Stored data
----

-- pv_equiv track=rewrite | github.com/wangyuheng/cinder | cinder_cli/extended_proxy_decision.py | _select_low_structure
-- ===== SOURCE A (Python) =====
-- from typing import Any
--
-- def _select_low_structure(options: list[dict[str, Any]]) -> dict[str, Any]:
--     """Select option with lowest structure/complexity."""
--     if not options:
--         return {}
--
--     scored_options = []
--     for option in options:
--         complexity = option.get("complexity", "medium")
--         score = {"low": 3, "medium": 2, "high": 1}.get(complexity, 2)
--         scored_options.append((option, score))
--
--     scored_options.sort(key=lambda x: x[1], reverse=True)
--     return scored_options[0][0]
-- ===== SOURCE B (Python) =====
-- def _select_low_structure(options):
--     """Select option with lowest structure/complexity."""
--     scores = {"low": 3, "medium": 2, "high": 1}
--     table = {}
--     for option in options:
--         s = scores.get(option.get("complexity", "medium"), 2)
--         if s not in table:
--             table[s] = option
--     for s in (3, 2, 1):
--         if s in table:
--             return table[s]
--     return {}
-- ===== Notes on version B (the rewrite author's own statement) =====
-- stated objective: alternative
-- what changed: Replaced A's build-a-scored-list, stable descending sort and take-the-head with a single pass that fills a first-seen bucket per score level (3/2/1) in a dict, followed by a fixed-priority lookup 3, then 2, then 1.
import Mathlib
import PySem

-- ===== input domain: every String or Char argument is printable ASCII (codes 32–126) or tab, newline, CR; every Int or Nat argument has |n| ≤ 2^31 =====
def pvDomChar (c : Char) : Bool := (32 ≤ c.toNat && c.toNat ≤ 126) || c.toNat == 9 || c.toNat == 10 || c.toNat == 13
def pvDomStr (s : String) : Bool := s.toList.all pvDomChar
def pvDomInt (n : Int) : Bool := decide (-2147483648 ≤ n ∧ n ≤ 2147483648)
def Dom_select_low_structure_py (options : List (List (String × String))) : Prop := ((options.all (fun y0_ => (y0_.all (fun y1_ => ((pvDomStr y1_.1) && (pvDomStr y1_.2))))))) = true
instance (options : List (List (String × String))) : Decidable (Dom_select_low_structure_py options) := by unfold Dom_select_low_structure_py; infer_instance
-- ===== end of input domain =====

-- B replaces A's build-scored-list + stable descending sort + take-head with one pass
-- filling a first-seen bucket per score level and a fixed-priority lookup 3→2→1 (alternative decomposition).

-- ===== PORT A =====
-- shared scoring expression of both Pythons: {"low":3,"medium":2,"high":1}.get(option.get("complexity","medium"), 2)
def pvComplexityScore (option : List (String × String)) : Int :=
  let complexity := PySem.Dict.getD (PySem.Dict.mk option) "complexity" "medium"
  PySem.Dict.getD (PySem.Dict.ofList [("low", (3 : Int)), ("medium", 2), ("high", 1)]) complexity 2

def select_low_structure_py (options : List (List (String × String))) : List (String × String) :=
  if options = [] then []
  else
    let scored_options := options.foldl
      (fun acc option => acc ++ [(option, pvComplexityScore option)]) []
    let sortedScored := PySem.List.sorted scored_options (fun x => x.2) true
    (PySem.List.pyGetD sortedScored 0 ([], 0)).1

-- ===== PORT B =====
def select_low_structure_py_alt (options : List (List (String × String))) : List (String × String) :=
  let table : PySem.Dict Int (List (String × String)) :=
    options.foldl (fun t option =>
      let s := pvComplexityScore option
      if t.contains s then t else t.insert s option) PySem.Dict.empty
  match table.get? 3 with
  | some o => o
  | none =>
    match table.get? 2 with
    | some o => o
    | none =>
      match table.get? 1 with
      | some o => o
      | none => []

-- ===== PRECONDITION & SPEC =====
def Spec_select_low_structure_py (options : List (List (String × String))) (out : List (String × String)) : Prop := out = select_low_structure_py_alt options
instance (options : List (List (String × String))) (out : List (String × String)) : Decidable (Spec_select_low_structure_py options out) := by unfold Spec_select_low_structure_py; infer_instance

-- ===== CLAIM (what is proved, stated in full; the proofs are below) =====
def Claim_equal_select_low_structure_py : Prop := ∀ (options : List (List (String × String))), Dom_select_low_structure_py options → Spec_select_low_structure_py options (select_low_structure_py options)

-- ===== LEMMAS AND PROOFS =====

-- first-occurrence running maximum over the scores (strict improvement replaces)
def pvBest (m : List (String × String)) (opts : List (List (String × String))) : List (String × String) :=
  opts.foldl (fun m o => if pvComplexityScore m < pvComplexityScore o then o else m) m

-- find the first option at a given score level
def pvFindAt (s : Int) (opts : List (List (String × String))) : Option (List (String × String)) :=
  opts.find? (fun o => pvComplexityScore o == s)

theorem pvScore_cases (o : List (String × String)) :
    pvComplexityScore o = 1 ∨ pvComplexityScore o = 2 ∨ pvComplexityScore o = 3 := by
  unfold pvComplexityScore
  generalize (PySem.Dict.getD (PySem.Dict.mk o) "complexity" "medium") = c
  by_cases h1 : c = "low"
  · subst h1; right; right; decide
  · by_cases h2 : c = "medium"
    · subst h2; right; left; decide
    · by_cases h3 : c = "high"
      · subst h3; left; decide
      · right; left
        have h1' : ¬ (("low" : String) = c) := fun h => h1 h.symm
        have h2' : ¬ (("medium" : String) = c) := fun h => h2 h.symm
        have h3' : ¬ (("high" : String) = c) := fun h => h3 h.symm
        have hof : (PySem.Dict.ofList [("low", (3 : Int)), ("medium", 2), ("high", 1)]).items
            = [("low", (3 : Int)), ("medium", 2), ("high", 1)] := by decide
        have b1 : ((("low" : String)) == c) = false := by simp [h1']
        have b2 : ((("medium" : String)) == c) = false := by simp [h2']
        have b3 : ((("high" : String)) == c) = false := by simp [h3']
        simp [PySem.Dict.getD, PySem.Dict.get?, hof, List.find?, b1, b2, b3]

-- running strict-improvement argmax step
def pvArgmaxStep {α : Type} (key : α → Int) (b : Option α) (x : α) : Option α :=
  match b with
  | none => some x
  | some m => if key m < key x then some x else b

-- head of the reverse stable sort is the first strict-improvement running maximum
theorem head_sorted_rev {α : Type} (xs : List α) (key : α → Int) :
    (PySem.List.sorted xs key true).head? = xs.foldl (pvArgmaxStep key) none := by
  induction xs using List.reverseRecOn with
  | nil => rfl
  | append_singleton xs x ih =>
    rw [PySem.List.sorted_rev_eq_foldl_insertBy] at ih ⊢
    rw [List.foldl_append, List.foldl_append]
    simp only [List.foldl_cons, List.foldl_nil]
    cases h : List.foldl (fun acc x => PySem.List.insertBy (fun a b => decide (key b < key a)) x acc) [] xs with
    | nil =>
      rw [h] at ih
      simp only [List.head?] at ih
      rw [← ih]
      simp [PySem.List.insertBy, pvArgmaxStep]
    | cons hd tl =>
      rw [h] at ih
      simp only [List.head?] at ih
      rw [← ih]
      by_cases hlt : key hd < key x
      · simp [PySem.List.insertBy, pvArgmaxStep, hlt]
      · simp [PySem.List.insertBy, pvArgmaxStep, hlt]

-- the paired foldl (over A's (option, score) pairs) tracks pvBest
theorem foldl_pair (opts : List (List (String × String))) :
    ∀ (m : List (String × String)),
      opts.foldl (fun b o => pvArgmaxStep (fun x => x.2) b (o, pvComplexityScore o))
        (some (m, pvComplexityScore m))
      = some (pvBest m opts, pvComplexityScore (pvBest m opts)) := by
  induction opts with
  | nil => intro m; rfl
  | cons o rest ih =>
    intro m
    have step : pvBest m (o :: rest) = pvBest (if pvComplexityScore m < pvComplexityScore o then o else m) rest := rfl
    by_cases h : pvComplexityScore m < pvComplexityScore o
    · rw [step, if_pos h, List.foldl_cons]
      simp only [pvArgmaxStep, if_pos h]
      exact ih o
    · rw [step, if_neg h, List.foldl_cons]
      simp only [pvArgmaxStep, if_neg h]
      exact ih m

theorem foldl_pair_none (m : List (String × String)) (rest : List (List (String × String))) :
    List.foldl (fun b o => pvArgmaxStep (fun x => x.2) b (o, pvComplexityScore o)) none (m :: rest)
      = some (pvBest m rest, pvComplexityScore (pvBest m rest)) := by
  rw [List.foldl_cons]
  exact foldl_pair rest m

-- the running maximum equals priority search 3 → 2 → 1
theorem pvBest_eq_prio (opts : List (List (String × String))) :
    ∀ (m : List (String × String)),
      some (pvBest m opts)
      = ((pvFindAt 3 (m :: opts)).orElse fun _ =>
          (pvFindAt 2 (m :: opts)).orElse fun _ => pvFindAt 1 (m :: opts)) := by
  induction opts with
  | nil =>
    intro m
    rcases pvScore_cases m with h | h | h <;>
      simp [pvBest, pvFindAt, List.find?, h]
  | cons o rest ih =>
    intro m
    have hm := pvScore_cases m
    have ho := pvScore_cases o
    have step : pvBest m (o :: rest) = pvBest (if pvComplexityScore m < pvComplexityScore o then o else m) rest := rfl
    rcases hm with hm | hm | hm <;> rcases ho with ho | ho | ho <;>
      (rw [step, hm, ho]
       norm_num
       rw [ih]
       cases h3 : pvFindAt 3 rest <;> cases h2 : pvFindAt 2 rest <;> cases h1 : pvFindAt 1 rest <;>
         simp [pvFindAt, List.find?_cons, hm, ho, h3, h2, h1])

-- B's table lookup is priority find
theorem table_get (opts : List (List (String × String))) :
    ∀ (t : PySem.Dict Int (List (String × String))) (q : Int),
      (opts.foldl (fun t option =>
        let s := pvComplexityScore option
        if t.contains s then t else t.insert s option) t).get? q
      = (t.get? q).orElse fun _ => pvFindAt q opts := by
  induction opts with
  | nil => intro t q; cases h : t.get? q <;> simp [pvFindAt, Option.orElse, h]
  | cons o rest ih =>
    intro t q
    simp only [List.foldl_cons]
    by_cases hq : pvComplexityScore o = q
    · have hfind : pvFindAt q (o :: rest) = some o := by
        simp [pvFindAt, List.find?, hq]
      rw [hfind]
      by_cases hc : t.contains (pvComplexityScore o)
      · have hsome : ∃ v, t.get? q = some v := by
          have := PySem.Dict.contains_eq_isSome_get? t (pvComplexityScore o)
          rw [hc] at this
          rw [← hq]
          exact Option.isSome_iff_exists.mp this.symm
        obtain ⟨v, hv⟩ := hsome
        simp only [hc, if_true, ih, hv]
        rfl
      · simp only [hc, Bool.false_eq_true, if_false, ih]
        have hnone : t.get? q = none := by
          have := PySem.Dict.contains_eq_isSome_get? t (pvComplexityScore o)
          rw [Bool.not_eq_true] at hc
          rw [hc] at this
          rw [← hq]
          cases h : t.get? (pvComplexityScore o)
          · rfl
          · rw [h] at this; simp at this
        rw [hq, PySem.Dict.get?_insert_self, hnone]
        rfl
    · have hb : (pvComplexityScore o == q) = false := by simp [hq]
      have hfind : pvFindAt q (o :: rest) = pvFindAt q rest := by
        simp [pvFindAt, List.find?, hb]
      rw [hfind]
      by_cases hc : t.contains (pvComplexityScore o)
      · simp only [hc, if_true, ih]
      · simp only [hc, Bool.false_eq_true, if_false, ih,
          PySem.Dict.get?_insert_of_ne t (k := pvComplexityScore o) (k' := q) o (fun h => hq h.symm)]

theorem alt_eq_prio (opts : List (List (String × String))) :
    select_low_structure_py_alt opts
      = (((pvFindAt 3 opts).orElse fun _ =>
          (pvFindAt 2 opts).orElse fun _ => pvFindAt 1 opts)).getD [] := by
  unfold select_low_structure_py_alt
  simp only [table_get opts PySem.Dict.empty]
  have he : ∀ q : Int, (PySem.Dict.empty (κ := Int) (ν := List (String × String))).get? q = none := fun _ => rfl
  simp only [he]
  cases pvFindAt 3 opts <;> cases pvFindAt 2 opts <;> cases pvFindAt 1 opts <;> rfl

-- ===== VERDICT (by name: the statement is the Claim_ definition above) =====
theorem select_low_structure_py_spec : Claim_equal_select_low_structure_py := by
  intro options _
  unfold Spec_select_low_structure_py
  rw [alt_eq_prio]
  cases options with
  | nil => rfl
  | cons m rest =>
    unfold select_low_structure_py
    simp only [if_neg (List.cons_ne_nil m rest)]
    rw [PySem.List.foldl_append_singleton_eq_map, List.nil_append]
    rw [PySem.List.pyGetD_zero]
    have hh := head_sorted_rev ((m :: rest).map (fun o => (o, pvComplexityScore o))) (fun x => x.2)
    rw [List.foldl_map] at hh
    rw [foldl_pair_none m rest] at hh
    rw [← pvBest_eq_prio rest m]
    cases hs : PySem.List.sorted ((m :: rest).map (fun o => (o, pvComplexityScore o))) (fun x => x.2) true with
    | nil =>
      rw [hs] at hh
      simp at hh
    | cons p tl =>
      rw [hs] at hh
      simp only [List.head?] at hh
      have hp : p = (pvBest m rest, pvComplexityScore (pvBest m rest)) := by
        injection hh
      rw [hp]
      rfl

----

### [EXERCISE INSTRUCTIONS]
In your answer, include only the lines above starting at the line that holds "right; right; decide" and ending at the line that holds "have h1' : ¬", copied exactly.

### [COMPLETED EXERCISE]
  · subst h1; right; right; decide
  · by_cases h2 : c = "medium"
    · subst h2; right; left; decide
    · by_cases h3 : c = "high"
      · subst h3; left; decide
      · right; left
        have h1' : ¬ (("low" : String) = c) := fun h => h1 h.symm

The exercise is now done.